**Your goal:**
Pick out every line in the data below that holds "forever".

*** Opening Supplied material ***

-- pv_equiv track=rewrite | github.com/karim-manaouil/virtiofs-cxl-experiments | fioctl.py | count_dirs
-- ===== SOURCE A (Python) =====
-- def count_dirs(nr_type_files, nr_files_per_dir):
--     nr_files = nr_type_files
--     nr_dirs = 0
--     taken = []
--
--     while nr_files:
--         if nr_files < nr_files_per_dir * 2:
--             take = nr_files
--         else:
--             take = nr_files_per_dir
--         nr_files -= take
--         taken.append(take)
--         nr_dirs += 1
--
--     return nr_dirs, taken
-- ===== SOURCE B (Python) =====
-- def count_dirs(nr_type_files, nr_files_per_dir):
--     n, p = nr_type_files, nr_files_per_dir
--     if n == 0:
--         return 0, []
--     if n < 2 * p:
--         return 1, [n]
--     q, r = divmod(n, p)
--     if r == 0:
--         return q, [p] * q
--     return q, [p] * (q - 1) + [p + r]
-- ===== Notes on version B (the rewrite author's own statement) =====
-- stated objective: simpler
-- what changed: The append-and-subtract while loop is replaced by a closed form: q, r = divmod(n, p) and list multiplication, with the remainder folded into the last chunk; Pre_ excludes exactly the inputs (nr_type_files > 0 with nr_files_per_dir <= 0, and most negative/negative pairs) on which A loops forever.
import Mathlib
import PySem

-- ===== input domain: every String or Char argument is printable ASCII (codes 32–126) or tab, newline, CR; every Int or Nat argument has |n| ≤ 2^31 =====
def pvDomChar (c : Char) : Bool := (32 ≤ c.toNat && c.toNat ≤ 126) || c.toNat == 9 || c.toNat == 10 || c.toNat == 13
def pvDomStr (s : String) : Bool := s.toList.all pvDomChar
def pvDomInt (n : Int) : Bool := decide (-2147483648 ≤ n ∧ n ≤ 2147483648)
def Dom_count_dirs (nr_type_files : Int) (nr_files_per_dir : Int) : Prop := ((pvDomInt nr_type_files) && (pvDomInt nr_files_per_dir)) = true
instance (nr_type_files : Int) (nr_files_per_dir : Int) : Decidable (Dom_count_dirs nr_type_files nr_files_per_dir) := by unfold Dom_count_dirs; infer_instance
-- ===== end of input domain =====

-- B replaces A's append-and-subtract while loop by divmod arithmetic and list
-- multiplication (objective: simpler); equal to A on every input where A terminates.


-- ===== PORT A =====
-- A's while loop, with fuel to make it total; on every input admitted by
-- Pre_count_dirs the fuel nr_type_files.natAbs + 2 is enough (proved below).
def countLoopA (fuel : Nat) (nr_files nr_files_per_dir nr_dirs : Int) (taken : List Int) : Int × List Int :=
  match fuel with
  | 0 => (nr_dirs, taken)
  | fuel + 1 =>
    if nr_files = 0 then (nr_dirs, taken)
    else
      let take := if nr_files < nr_files_per_dir * 2 then nr_files else nr_files_per_dir
      countLoopA fuel (nr_files - take) nr_files_per_dir (nr_dirs + 1) (taken ++ [take])

def count_dirs (nr_type_files : Int) (nr_files_per_dir : Int) : Int × List Int :=
  countLoopA (nr_type_files.natAbs + 2) nr_type_files nr_files_per_dir 0 []

-- ===== PORT B =====
def count_dirs_alt (nr_type_files : Int) (nr_files_per_dir : Int) : Int × List Int :=
  if nr_type_files = 0 then (0, [])
  else if nr_type_files < 2 * nr_files_per_dir then (1, [nr_type_files])
  else
    let q := PySem.Int.floordiv nr_type_files nr_files_per_dir
    let r := PySem.Int.mod nr_type_files nr_files_per_dir
    if r = 0 then (q, List.replicate q.toNat nr_files_per_dir)
    else (q, List.replicate (q - 1).toNat nr_files_per_dir ++ [nr_files_per_dir + r])

-- ===== PRECONDITION & SPEC =====
-- Pre_ admits exactly the inputs on which Python A terminates (returns); outside it
-- A loops forever (e.g. nr_type_files > 0 with nr_files_per_dir ≤ 0), so nothing is excluded on which A returns.
def Pre_count_dirs (nr_type_files : Int) (nr_files_per_dir : Int) : Prop :=
  nr_type_files = 0 ∨ 0 < nr_files_per_dir ∨
    (nr_type_files < 0 ∧ (nr_type_files < 2 * nr_files_per_dir ∨
      nr_type_files = nr_files_per_dir ∨ nr_type_files = 2 * nr_files_per_dir))
instance (nr_type_files : Int) (nr_files_per_dir : Int) : Decidable (Pre_count_dirs nr_type_files nr_files_per_dir) := by unfold Pre_count_dirs; infer_instance

def pvWitness_count_dirs : Int × Int := (10, 3)

def Spec_count_dirs (nr_type_files : Int) (nr_files_per_dir : Int) (out : Int × List Int) : Prop := out = count_dirs_alt nr_type_files nr_files_per_dir
instance (nr_type_files : Int) (nr_files_per_dir : Int) (out : Int × List Int) : Decidable (Spec_count_dirs nr_type_files nr_files_per_dir out) := by unfold Spec_count_dirs; infer_instance

-- ===== CLAIM (what is proved, stated in full; the proofs are below) =====
def Claim_equal_count_dirs : Prop := ∀ (nr_type_files : Int) (nr_files_per_dir : Int), Dom_count_dirs nr_type_files nr_files_per_dir → Pre_count_dirs nr_type_files nr_files_per_dir → Spec_count_dirs nr_type_files nr_files_per_dir (count_dirs nr_type_files nr_files_per_dir)

-- ===== LEMMAS AND PROOFS =====

-- Unfolding B one chunk: for 0 < p and 2p ≤ n the first directory takes exactly p.
lemma alt_step (n p : Int) (hp : 0 < p) (hn : 2 * p ≤ n) :
    count_dirs_alt n p = ((count_dirs_alt (n - p) p).1 + 1, p :: (count_dirs_alt (n - p) p).2) := by
  have hp0 : p ≠ 0 := by omega
  have hq2 : 2 ≤ n / p := Int.le_ediv_iff_mul_le hp |>.2 (by omega)
  have hdiv : (n - p) / p = n / p - 1 := by
    have h := Int.add_mul_ediv_right n (-1) hp0
    simpa [sub_eq_add_neg, neg_mul] using h
  have hmod : (n - p) % p = n % p := Int.sub_emod_right n p
  have hr0 : 0 ≤ n % p := Int.emod_nonneg n hp0
  have hrlt : n % p < p := Int.emod_lt_of_pos n hp
  unfold count_dirs_alt
  rw [PySem.Int.floordiv_eq_ediv_of_pos hp, PySem.Int.mod_eq_emod_of_pos hp,
      PySem.Int.floordiv_eq_ediv_of_pos hp, PySem.Int.mod_eq_emod_of_pos hp]
  have hne : n ≠ 0 := by omega
  have hnlt : ¬ n < 2 * p := by omega
  have hnpne : n - p ≠ 0 := by omega
  simp only [hne, hnlt, if_false, hnpne, hdiv, hmod]
  by_cases hsmall : n - p < 2 * p
  · -- second-to-last chunk: q = 2
    have hq : n / p = 2 := by
      have := Int.ediv_lt_iff_lt_mul hp (a := n) (b := 3)
      omega
    simp only [hsmall, if_true, hq]
    by_cases hr : n % p = 0
    · have hn2 : n = 2 * p := by
        have h := Int.emod_add_ediv n p; rw [hr, hq] at h; linarith
      simp [hr, hq, hn2, List.replicate]
      omega
    · have hnp : n - p = p + n % p := by
        have h := Int.emod_add_ediv n p; rw [hq] at h; linarith
      simp [hr, hq, hnp, List.replicate]
  · simp only [hsmall, if_false]
    by_cases hr : n % p = 0
    · have hq1 : n / p - 1 ≥ 1 := by omega
      simp only [hr, if_true]
      have hto : (n / p).toNat = ((n / p - 1).toNat) + 1 := by omega
      rw [hto, List.replicate_succ]
      have h11 : n / p - 1 + 1 = n / p := by omega
      rw [h11]
    · have hq3 : 3 ≤ n / p := by
        have := Int.le_ediv_iff_mul_le hp (a := 3) (b := n)
        omega
      simp only [hr, if_false]
      have hto : (n / p - 1).toNat = ((n / p - 1 - 1).toNat) + 1 := by omega
      rw [hto, List.replicate_succ, List.cons_append]
      have h11 : n / p - 1 + 1 = n / p := by omega
      rw [h11]

-- A's loop, for positive chunk size, computes B's closed form.
lemma loopA_run (p : Int) (hp : 0 < p) :
    ∀ (k : Nat) (n d : Int) (acc : List Int) (fuel : Nat),
      0 < n → n ≤ (k : Int) → n.natAbs + 1 ≤ fuel →
      countLoopA fuel n p d acc = (d + (count_dirs_alt n p).1, acc ++ (count_dirs_alt n p).2) := by
  intro k
  induction k with
  | zero => intro n d acc fuel h1 h2 _; omega
  | succ k ih =>
    intro n d acc fuel h1 h2 hfuel
    obtain ⟨f, rfl⟩ : ∃ f, fuel = f + 1 := ⟨fuel - 1, by omega⟩
    rw [countLoopA]
    have hne : n ≠ 0 := by omega
    simp only [hne, if_false]
    by_cases hsm : n < p * 2
    · -- last chunk: takes everything, next iteration stops
      simp only [hsm, if_true, sub_self]
      obtain ⟨g, rfl⟩ : ∃ g, f = g + 1 := ⟨f - 1, by omega⟩
      rw [countLoopA]
      have halt : count_dirs_alt n p = (1, [n]) := by
        unfold count_dirs_alt
        simp only [hne, if_false]
        rw [if_pos (by omega)]
      simp [halt]
    · simp only [hsm, if_false]
      rw [ih (n - p) (d + 1) (acc ++ [p]) f (by omega) (by omega) (by omega)]
      rw [alt_step n p hp (by omega)]
      simp
      omega

-- ===== VERDICT (by name: the statement is the Claim_ definition above) =====
theorem count_dirs_spec : Claim_equal_count_dirs := by
  intro n p _ hpre
  unfold Spec_count_dirs count_dirs
  by_cases h0 : n = 0
  · subst h0; simp [countLoopA, count_dirs_alt]
  · by_cases hsm : n < 2 * p
    · -- single chunk for any sign of p
      obtain ⟨f, hf⟩ : ∃ f, n.natAbs + 2 = f + 1 + 1 := ⟨n.natAbs, by omega⟩
      rw [hf, countLoopA]
      simp only [h0, if_false]
      rw [if_pos (by omega)]
      rw [sub_self, countLoopA]
      unfold count_dirs_alt
      simp only [h0, if_false]
      rw [if_pos hsm]
      simp
    · rcases hpre with h | hp | ⟨hneg, hca⟩
      · omega
      · -- main case: 0 < p, 2p ≤ n (so 0 < n)
        rw [loopA_run p hp n.toNat n 0 [] (n.natAbs + 2) (by omega) (by omega) (by omega)]
        simp
      · -- p ≤ 0 (else covered above), n = p or n = 2p, neither < 2p
        have hp0 : p ≠ 0 := by omega
        have hmodself : PySem.Int.mod p p = 0 :=
          (PySem.Int.mod_eq_zero_iff_dvd p p).2 (dvd_refl p)
        have hdivself : PySem.Int.floordiv p p = 1 := by
          have h := PySem.Int.floordiv_mul_add_mod p p
          rw [hmodself, add_zero] at h
          exact mul_right_cancel₀ hp0 (by rw [one_mul]; exact h)
        have hmod2 : PySem.Int.mod (2 * p) p = 0 :=
          (PySem.Int.mod_eq_zero_iff_dvd (2 * p) p).2 ⟨2, by ring⟩
        have hdiv2 : PySem.Int.floordiv (2 * p) p = 2 := by
          have h := PySem.Int.floordiv_mul_add_mod (2 * p) p
          rw [hmod2, add_zero] at h
          exact mul_right_cancel₀ hp0 (by rw [h])
        rcases hca with h | h | h
        · omega
        · -- n = p : one iteration taking p
          subst h
          obtain ⟨f, hf⟩ : ∃ f, n.natAbs + 2 = f + 1 + 1 := ⟨n.natAbs, by omega⟩
          rw [hf, countLoopA]
          simp only [h0, if_false]
          rw [if_neg (by omega), sub_self, countLoopA]
          unfold count_dirs_alt
          simp only [h0, if_false]
          rw [if_neg hsm]
          simp [hmodself, hdivself, List.replicate]
        · -- n = 2p : two iterations taking p each
          subst h
          have hpne : p ≠ 0 := hp0
          obtain ⟨f, hf⟩ : ∃ f, (2 * p).natAbs + 2 = f + 1 + 1 + 1 := ⟨(2 * p).natAbs - 1, by omega⟩
          rw [hf, countLoopA]
          simp only [h0, if_false]
          rw [if_neg (by omega)]
          have h2p : 2 * p - p = p := by ring
          rw [h2p, countLoopA]
          simp only [hpne, if_false]
          rw [if_neg (by omega), sub_self, countLoopA]
          unfold count_dirs_alt
          simp only [h0, if_false]
          rw [if_neg hsm]
          simp [hmod2, hdiv2, List.replicate]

*** Closing Supplied material ***

**Result:**
-- what changed: The append-and-subtract while loop is replaced by a closed form: q, r = divmod(n, p) and list multiplication, with the remainder folded into the last chunk; Pre_ excludes exactly the inputs (nr_type_files > 0 with nr_files_per_dir <= 0, and most negative/negative pairs) on which A loops forever.
-- A loops forever (e.g. nr_type_files > 0 with nr_files_per_dir ≤ 0), so nothing is excluded on which A returns.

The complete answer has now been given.